*** Block opens ***

-- pv_equiv track=rewrite | github.com/LuisHenrique01/sistemas-operacionais | escalonamento_circular.py | qual_processo
-- ===== SOURCE A (Python) =====
-- def qual_processo(vez_processo, tempos_processos):
--     proximo = vez_processo + 1
--     if sum(tempos_processos) <= 0:
--         return 0
--     if proximo >= len(tempos_processos):
--         proximo = 0
--     if tempos_processos[proximo] <= 0:
--         return qual_processo(proximo, tempos_processos)
--     else:
--         return proximo
-- ===== SOURCE B (Python) =====
-- def qual_processo(vez_processo, tempos_processos):
--     if sum(tempos_processos) <= 0:
--         return 0
--     proximo = vez_processo + 1
--     if proximo >= len(tempos_processos):
--         proximo = 0
--     while tempos_processos[proximo] <= 0:
--         proximo += 1
--         if proximo >= len(tempos_processos):
--             proximo = 0
--     return proximo
-- ===== Notes on version B (the rewrite author's own statement) =====
-- stated objective: idiomatic
-- what changed: Replaces A's tail recursion, which re-computes sum(tempos_processos) on every recursive step, with a single upfront sum check followed by an explicit while-loop using the same >=len reset for wraparound.
import Mathlib
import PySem

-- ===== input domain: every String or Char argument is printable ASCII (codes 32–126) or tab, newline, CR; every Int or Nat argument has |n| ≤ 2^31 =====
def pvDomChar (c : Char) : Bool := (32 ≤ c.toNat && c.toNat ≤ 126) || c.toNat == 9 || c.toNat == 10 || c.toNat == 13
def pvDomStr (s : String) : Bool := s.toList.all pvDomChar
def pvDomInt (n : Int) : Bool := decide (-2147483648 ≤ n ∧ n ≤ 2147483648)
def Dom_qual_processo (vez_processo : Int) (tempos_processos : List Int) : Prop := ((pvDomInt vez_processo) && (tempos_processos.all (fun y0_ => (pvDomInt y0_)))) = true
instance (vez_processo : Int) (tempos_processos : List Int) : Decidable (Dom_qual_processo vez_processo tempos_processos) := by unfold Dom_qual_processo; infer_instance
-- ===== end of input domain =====

-- B replaces A's tail recursion (which re-sums the whole list at every step) by one upfront
-- sum check and an explicit while-loop with the same `>= len` reset (objective: idiomatic).

-- ===== PORT A =====
-- A's recursion, made total with fuel (a totality guard only: on Pre_ inputs the fuel
-- 2*len+2 exceeds the real recursion depth; fuel 0 returns junk 0, never reached there).
def goA (tempos_processos : List Int) : Nat → Int → Int
  | 0, _ => 0
  | fuel+1, vez_processo =>
    let proximo := vez_processo + 1
    if tempos_processos.sum ≤ 0 then 0
    else
      let proximo := if proximo ≥ (tempos_processos.length : Int) then 0 else proximo
      match PySem.List.pyGet? tempos_processos proximo with
      | none => 0  -- IndexError in Python; excluded by Pre_
      | some v => if v ≤ 0 then goA tempos_processos fuel proximo else proximo

def qual_processo (vez_processo : Int) (tempos_processos : List Int) : Int :=
  goA tempos_processos (2 * tempos_processos.length + 2) vez_processo

-- ===== PORT B =====
-- B's while-loop, made total with the same fuel bound (fuel 0 returns junk 0).
def goB (tempos_processos : List Int) : Nat → Int → Int
  | 0, _ => 0
  | fuel+1, proximo =>
    match PySem.List.pyGet? tempos_processos proximo with
    | none => 0  -- IndexError in Python; excluded by Pre_
    | some v =>
      if v ≤ 0 then
        goB tempos_processos fuel
          (if proximo + 1 ≥ (tempos_processos.length : Int) then 0 else proximo + 1)
      else proximo

def qual_processo_alt (vez_processo : Int) (tempos_processos : List Int) : Int :=
  if tempos_processos.sum ≤ 0 then 0
  else
    goB tempos_processos (2 * tempos_processos.length + 2)
      (if vez_processo + 1 ≥ (tempos_processos.length : Int) then 0 else vez_processo + 1)

-- ===== PRECONDITION & SPEC =====
-- Pre_ excludes exactly the inputs where Python A raises: when the list has a positive sum
-- and vez_processo+1 < -len(tempos_processos), the first subscript is out of range even for
-- Python's negative indexing, so A (and B alike) raises IndexError.
def Pre_qual_processo (vez_processo : Int) (tempos_processos : List Int) : Prop :=
  tempos_processos.sum ≤ 0 ∨ -(tempos_processos.length : Int) ≤ vez_processo + 1
instance (vez_processo : Int) (tempos_processos : List Int) : Decidable (Pre_qual_processo vez_processo tempos_processos) := by unfold Pre_qual_processo; infer_instance

def pvWitness_qual_processo : Int × List Int := (0, [0, 2, 1])

def Spec_qual_processo (vez_processo : Int) (tempos_processos : List Int) (out : Int) : Prop := out = qual_processo_alt vez_processo tempos_processos
instance (vez_processo : Int) (tempos_processos : List Int) (out : Int) : Decidable (Spec_qual_processo vez_processo tempos_processos out) := by unfold Spec_qual_processo; infer_instance

-- ===== CLAIM (what is proved, stated in full; the proofs are below) =====
def Claim_equal_qual_processo : Prop := ∀ (vez_processo : Int) (tempos_processos : List Int), Dom_qual_processo vez_processo tempos_processos → Pre_qual_processo vez_processo tempos_processos → Spec_qual_processo vez_processo tempos_processos (qual_processo vez_processo tempos_processos)

-- ===== LEMMAS AND PROOFS =====

-- One recursion step of A equals one loop step of B, for every fuel and start index
-- (the fuel-0 junk values coincide), provided the sum is positive.
theorem goA_eq_goB (tempos : List Int) (h : ¬ tempos.sum ≤ 0) :
    ∀ (fuel : Nat) (vez : Int),
      goA tempos (fuel+1) vez
        = goB tempos (fuel+1) (if vez + 1 ≥ (tempos.length : Int) then 0 else vez + 1) := by
  intro fuel
  induction fuel with
  | zero =>
    intro vez
    rw [goA.eq_2, goB.eq_2]
    simp only [h, if_false]
    cases PySem.List.pyGet? tempos (if vez + 1 ≥ (tempos.length : Int) then 0 else vez + 1) with
    | none => rfl
    | some v =>
      by_cases hv : v ≤ 0
      · simp only [hv, if_true, goA, goB]
      · simp only [hv, if_false]
  | succ f ih =>
    intro vez
    rw [goA.eq_2, goB.eq_2]
    simp only [h, if_false]
    cases PySem.List.pyGet? tempos (if vez + 1 ≥ (tempos.length : Int) then 0 else vez + 1) with
    | none => rfl
    | some v =>
      by_cases hv : v ≤ 0
      · simp only [hv, if_true]
        exact ih _
      · simp only [hv, if_false]

-- ===== VERDICT (by name: the statement is the Claim_ definition above) =====
theorem qual_processo_spec : Claim_equal_qual_processo := by
  intro vez tempos _ _
  unfold Spec_qual_processo qual_processo qual_processo_alt
  by_cases hs : tempos.sum ≤ 0
  · simp [goA, hs]
  · simp only [hs, if_false]
    exact goA_eq_goB tempos hs (2 * tempos.length + 1) vez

*** Block closes ***

■ **PROBLEM TO SOLVE**: Only the lines from the first line of the records through the line containing "import Mathlib" should be repeated, exactly as they appear.

■ **YOUR SOLUTION**:
-- pv_equiv track=rewrite | github.com/LuisHenrique01/sistemas-operacionais | escalonamento_circular.py | qual_processo
-- ===== SOURCE A (Python) =====
-- def qual_processo(vez_processo, tempos_processos):
--     proximo = vez_processo + 1
--     if sum(tempos_processos) <= 0:
--         return 0
--     if proximo >= len(tempos_processos):
--         proximo = 0
--     if tempos_processos[proximo] <= 0:
--         return qual_processo(proximo, tempos_processos)
--     else:
--         return proximo
-- ===== SOURCE B (Python) =====
-- def qual_processo(vez_processo, tempos_processos):
--     if sum(tempos_processos) <= 0:
--         return 0
--     proximo = vez_processo + 1
--     if proximo >= len(tempos_processos):
--         proximo = 0
--     while tempos_processos[proximo] <= 0:
--         proximo += 1
--         if proximo >= len(tempos_processos):
--             proximo = 0
--     return proximo
-- ===== Notes on version B (the rewrite author's own statement) =====
-- stated objective: idiomatic
-- what changed: Replaces A's tail recursion, which re-computes sum(tempos_processos) on every recursive step, with a single upfront sum check followed by an explicit while-loop using the same >=len reset for wraparound.
import Mathlib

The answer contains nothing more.